Same data, different outcome

2 min read

The usual scheme

The procedure goes like following; we have a court case in front of uns and must decide whether the defendant is guilty or not. There is no certainty for the decision, so we can only make a decision on the basis of the presented evidence. The more evidence speaking against the defendant, the more confident we can consider the defendant to be guilty. Without enough evidence, however, the defendant can be guilty, but does not have to be.

Null-hypothesis test works like that, the further the likelihood of the evidence in the direction of the null-hypothesis' curve’s tail, the more likely we can reject the null-hypothesis.

The twist of the problem is, depending on how we define the curve, the likelihood can differ to a certain extent where the decision can be totally different.

With a coin

Suppose we have a coin for which we would like to know if the coin is fair or not. For this purpose, we collect evidence by flip it 24 times and obtained 7 heads. Is the coin in this case fair?

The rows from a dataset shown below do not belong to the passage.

-- pv_equiv track=rewrite | github.com/ureChanger/1day-1Algorithm | 2020.12.02 - 25/moreSpicy(heapq).py | solution
-- ===== SOURCE A (Python) =====
-- def solution(scoville, K):
--     #문제 이해
--     #추상화: 해당 공식의 값이 K이상이 될 때까지 계산
--     #계획하기: heapq를 이용해 scoville의 원소를 차례대로 계산
--     #heapq: heapq.heappush(h,(num)), heapq.heappop(h)
--     import heapq
--     heapq.heapify(scoville)
--
--     answer = 0
--
--     def getScovilleFigure(food1, food2):
--         return food1 + (food2*2)
--
--     while scoville[0] < K:
--         if len(scoville) <= 1:
--             return -1
--
--         heapq.heappush(scoville,(getScovilleFigure(heapq.heappop(scoville), heapq.heappop(scoville))))
--         answer += 1
--
--     return answer
-- ===== SOURCE B (Python) =====
-- def solution(scoville, K):
--     # Keep a min-first sorted list; repeatedly pop the two smallest and
--     # reinsert the mix in order (insert after existing equals, as insort would).
--     # Does not mutate the argument, unlike A, which heapifies/pops scoville
--     # in place; the return value is the same.
--     s = sorted(scoville)
--     answer = 0
--     while s and s[0] < K:
--         if len(s) <= 1:
--             return -1
--         food1 = s.pop(0)
--         food2 = s.pop(0)
--         new = food1 + food2 * 2
--         i = 0
--         while i < len(s) and s[i] <= new:
--             i += 1
--         s.insert(i, new)
--         answer += 1
--     return answer
-- ===== Notes on version B (the rewrite author's own statement) =====
-- stated objective: alternative
-- what changed: Replaces the binary heap with a sorted list kept in order: the two smallest foods are popped from the front and the mix reinserted at its ordered position, maintaining total order instead of heap order; equivalence is about the return value (A heapifies/pops scoville in place, B leaves it untouched).
import Mathlib
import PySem

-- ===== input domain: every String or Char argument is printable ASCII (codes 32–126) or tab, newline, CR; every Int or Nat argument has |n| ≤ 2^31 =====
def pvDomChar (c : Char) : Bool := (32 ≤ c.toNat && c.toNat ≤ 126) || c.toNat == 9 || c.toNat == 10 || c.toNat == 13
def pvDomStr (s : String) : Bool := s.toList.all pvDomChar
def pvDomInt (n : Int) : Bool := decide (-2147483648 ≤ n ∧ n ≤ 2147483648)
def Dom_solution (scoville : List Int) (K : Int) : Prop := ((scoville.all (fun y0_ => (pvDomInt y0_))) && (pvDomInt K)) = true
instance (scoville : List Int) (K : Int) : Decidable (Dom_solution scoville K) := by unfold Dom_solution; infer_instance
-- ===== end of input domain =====

-- B replaces the heap with a sorted list maintained by ordered insertion; equivalence is
-- about the RETURN VALUE only (Python A heapifies/pops scoville in place, B does not mutate it).

-- ===== PORT A =====
-- heapq is a library call PySem does not cover; it is modeled by its contract on the
-- observables of this program: heappop yields the minimum (PySem.List.min?) and removes one
-- occurrence of it, heappush adds the element, heapify only rearranges. This is exact for
-- the returned value, since the program only ever looks at the heap's minimum and length.
def getScovilleFigure (food1 : Int) (food2 : Int) : Int := food1 + (food2 * 2)

-- fuel makes the while-loop structurally recursive; fuel = length + 1 always suffices,
-- since every iteration shortens the heap by one and the loop stops at length ≤ 1.
def solutionGo (fuel : Nat) (h : List Int) (K : Int) (answer : Int) : Int :=
  match fuel with
  | 0 => answer
  | fuel + 1 =>
    match PySem.List.min? h (fun x => x) with
    | none => answer   -- empty heap: Python raises IndexError here; excluded by Pre_solution
    | some food1 =>
      if food1 < K then
        if h.length ≤ 1 then -1
        else
          match PySem.List.min? ((PySem.List.remove? h food1).getD []) (fun x => x) with
          | none => answer   -- unreachable: the popped heap still has ≥ 1 element here
          | some food2 =>
            solutionGo fuel
              ((PySem.List.remove? ((PySem.List.remove? h food1).getD []) food2).getD []
                ++ [getScovilleFigure food1 food2]) K (answer + 1)
      else answer

def solution (scoville : List Int) (K : Int) : Int :=
  solutionGo (scoville.length + 1) scoville K 0

-- ===== PORT B =====
-- ordered insertion into a sorted list: insert after existing equals (as insort would).
def insortR (s : List Int) (v : Int) : List Int :=
  match s with
  | [] => [v]
  | x :: xs => if v < x then v :: x :: xs else x :: insortR xs v

-- fuel as above: fuel = length + 1 suffices, the loop shortens the list every iteration.
def solutionAltGo (fuel : Nat) (s : List Int) (K : Int) (answer : Int) : Int :=
  match fuel with
  | 0 => answer
  | fuel + 1 =>
    match s with
    | [] => answer                            -- while-guard: s empty → loop ends
    | x :: rest =>
      if x < K then
        if (x :: rest).length ≤ 1 then -1
        else
          match rest with
          | [] => -1                           -- unreachable (length > 1)
          | food2 :: rest2 =>
            solutionAltGo fuel (insortR rest2 (x + food2 * 2)) K (answer + 1)
      else answer

def solution_alt (scoville : List Int) (K : Int) : Int :=
  solutionAltGo (scoville.length + 1) (PySem.List.sorted scoville (fun x => x) false) K 0

-- ===== PRECONDITION & SPEC =====
-- Pre_ excludes only the empty list, on which A raises IndexError at scoville[0].
def Pre_solution (scoville : List Int) (K : Int) : Prop := scoville ≠ []
instance (scoville : List Int) (K : Int) : Decidable (Pre_solution scoville K) := by
  unfold Pre_solution; infer_instance
def pvWitness_solution : List Int × Int := ([1, 2, 9], 7)

def Spec_solution (scoville : List Int) (K : Int) (out : Int) : Prop := out = solution_alt scoville K
instance (scoville : List Int) (K : Int) (out : Int) : Decidable (Spec_solution scoville K out) := by
  unfold Spec_solution; infer_instance

-- ===== CLAIM (what is proved, stated in full; the proofs are below) =====
def Claim_equal_solution : Prop := ∀ (scoville : List Int) (K : Int), Dom_solution scoville K → Pre_solution scoville K → Spec_solution scoville K (solution scoville K)

-- ===== LEMMAS AND PROOFS =====

theorem insortR_perm (s : List Int) (v : Int) : (insortR s v).Perm (v :: s) := by
  induction s with
  | nil => exact List.Perm.refl _
  | cons x xs ih =>
    simp only [insortR]
    split
    · exact List.Perm.refl _
    · exact (ih.cons x).trans (List.Perm.swap v x xs)

theorem insortR_pairwise (s : List Int) (v : Int)
    (hs : s.Pairwise (· ≤ ·)) : (insortR s v).Pairwise (· ≤ ·) := by
  induction s with
  | nil => simp [insortR]
  | cons x xs ih =>
    rw [List.pairwise_cons] at hs
    simp only [insortR]
    split
    · rename_i hlt
      refine List.pairwise_cons.mpr ⟨?_, List.pairwise_cons.mpr hs⟩
      intro a ha
      rcases List.mem_cons.mp ha with rfl | ha
      · exact le_of_lt hlt
      · exact le_of_lt (lt_of_lt_of_le hlt (hs.1 a ha))
    · rename_i hge
      refine List.pairwise_cons.mpr ⟨?_, ih hs.2⟩
      intro a ha
      rcases List.mem_cons.mp (((insortR_perm xs v).mem_iff).mp ha) with heq | ha
      · omega
      · exact hs.1 a ha

-- the head of a sorted list is min? of any permutation of it
theorem min?_perm_sorted {h : List Int} {x : Int} {rest : List Int}
    (hp : h.Perm (x :: rest)) (hs : (x :: rest).Pairwise (· ≤ ·)) :
    PySem.List.min? h (fun y => y) = some x := by
  have hne : h ≠ [] := by
    intro e; subst e; exact (List.cons_ne_nil x rest) hp.nil_eq.symm
  rcases hm : PySem.List.min? h (fun y => y) with _ | m
  · exact absurd ((PySem.List.min?_eq_none_iff h _).mp hm) hne
  · have hmem : m ∈ h := PySem.List.min?_mem hm
    have hmin : ∀ y ∈ h, m ≤ y := fun y hy => PySem.List.min?_isMin hm y hy
    have hxh : x ∈ h := hp.mem_iff.mpr List.mem_cons_self
    have hms : m ∈ x :: rest := hp.mem_iff.mp hmem
    rw [List.pairwise_cons] at hs
    have hxm : x ≤ m := by
      rcases List.mem_cons.mp hms with rfl | hmr
      · exact le_refl _
      · exact hs.1 m hmr
    rw [le_antisymm (hmin x hxh) hxm]

theorem go_eq (n : Nat) : ∀ (h s : List Int) (K answer : Int), h.length < n →
    h.Perm s → s.Pairwise (· ≤ ·) → h ≠ [] →
    solutionGo n h K answer = solutionAltGo n s K answer := by
  induction n with
  | zero => intro h s K answer hlen; omega
  | succ n ih =>
    intro h s K answer hlen hp hs hne
    match s, hs with
    | [], _ => exact absurd hp.eq_nil hne
    | x :: rest, hs =>
      have hmin := min?_perm_sorted hp hs
      simp only [solutionGo, solutionAltGo, hmin]
      by_cases hK : x < K
      · simp only [if_pos hK]
        have hlenhs : h.length = rest.length + 1 := by simpa using hp.length_eq
        cases rest with
        | nil =>
          have h1 : h.length ≤ 1 := by simp only [List.length_nil] at hlenhs; omega
          simp [h1]
        | cons food2 rest2 =>
          have hgt : ¬ h.length ≤ 1 := by simp [hlenhs]
          simp only [if_neg hgt, List.length_cons]
          have hxh : x ∈ h := hp.mem_iff.mpr List.mem_cons_self
          rw [PySem.List.remove?_eq_some_erase h x hxh]
          have hp1 : (h.erase x).Perm (food2 :: rest2) := by
            have := hp.erase x; simpa using this
          have hs1 : (food2 :: rest2).Pairwise (· ≤ ·) := (List.pairwise_cons.mp hs).2
          have hmin2 := min?_perm_sorted hp1 hs1
          simp only [Option.getD_some, hmin2]
          have hfh : food2 ∈ h.erase x := hp1.mem_iff.mpr List.mem_cons_self
          rw [PySem.List.remove?_eq_some_erase (h.erase x) food2 hfh]
          simp only [Option.getD_some]
          have hp2 : ((h.erase x).erase food2).Perm rest2 := by
            have := hp1.erase food2; simpa using this
          have hp3 : (((h.erase x).erase food2) ++ [getScovilleFigure x food2]).Perm
              (insortR rest2 (x + food2 * 2)) := by
            refine List.Perm.trans ?_ (insortR_perm rest2 (x + food2 * 2)).symm
            have hg : getScovilleFigure x food2 = x + food2 * 2 := rfl
            rw [hg]
            exact (List.perm_append_singleton _ _).trans (hp2.cons _)
          have hs3 : (insortR rest2 (x + food2 * 2)).Pairwise (· ≤ ·) :=
            insortR_pairwise rest2 _ (List.pairwise_cons.mp hs1).2
          have hne3 : ((h.erase x).erase food2) ++ [getScovilleFigure x food2] ≠ [] := by simp
          have hlen3 : (((h.erase x).erase food2) ++ [getScovilleFigure x food2]).length < n := by
            have l1 : (h.erase x).length = h.length - 1 := List.length_erase_of_mem hxh
            have l2 : ((h.erase x).erase food2).length = (h.erase x).length - 1 :=
              List.length_erase_of_mem hfh
            simp only [List.length_append, List.length_cons, List.length_nil, l2, l1]
            omega
          exact ih _ _ K (answer + 1) hlen3 hp3 hs3 hne3
      · simp [hK]

-- ===== VERDICT (by name: the statement is the Claim_ definition above) =====
theorem solution_spec : Claim_equal_solution := by
  intro scoville K _hdom hpre
  unfold Spec_solution solution solution_alt
  exact go_eq (scoville.length + 1) scoville _ K 0 (by omega)
    (PySem.List.sorted_perm scoville _ false).symm
    (by simpa using PySem.List.sorted_pairwise scoville (fun x => x))
    hpre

The answer is: it depends on how we designed the experiment.

Intention to flip the coin 24 times and see how many heads we obtained

In this case the random variable of interested result is binomial distributed, applying a two-sided binomial test yields an almost significant p-value. Therefore, we can not say anything about the coin at the moment.

>>> scipy.stats.binom_test(k=7, n=24, p=0.5)

Intention to flip the coin until we get 7 heads and see how many flips we needed

Since the intention is different, the probability distribution also changed, we now have a negative binomial distribution. This only small change led up to a very big change of the outcome. The p-value is now at whooping 0.01, the coin can certainly not be fair.

>>> 1 - scipy.stats.nbinom.cdf(k=24 - 7, n=7, p=0.5)


Always take p-value with a grain of salt. The p-value of an event depends on the outcome space where the event takes place, changing the outcome space does not change the event, but changes the probability that the event happens.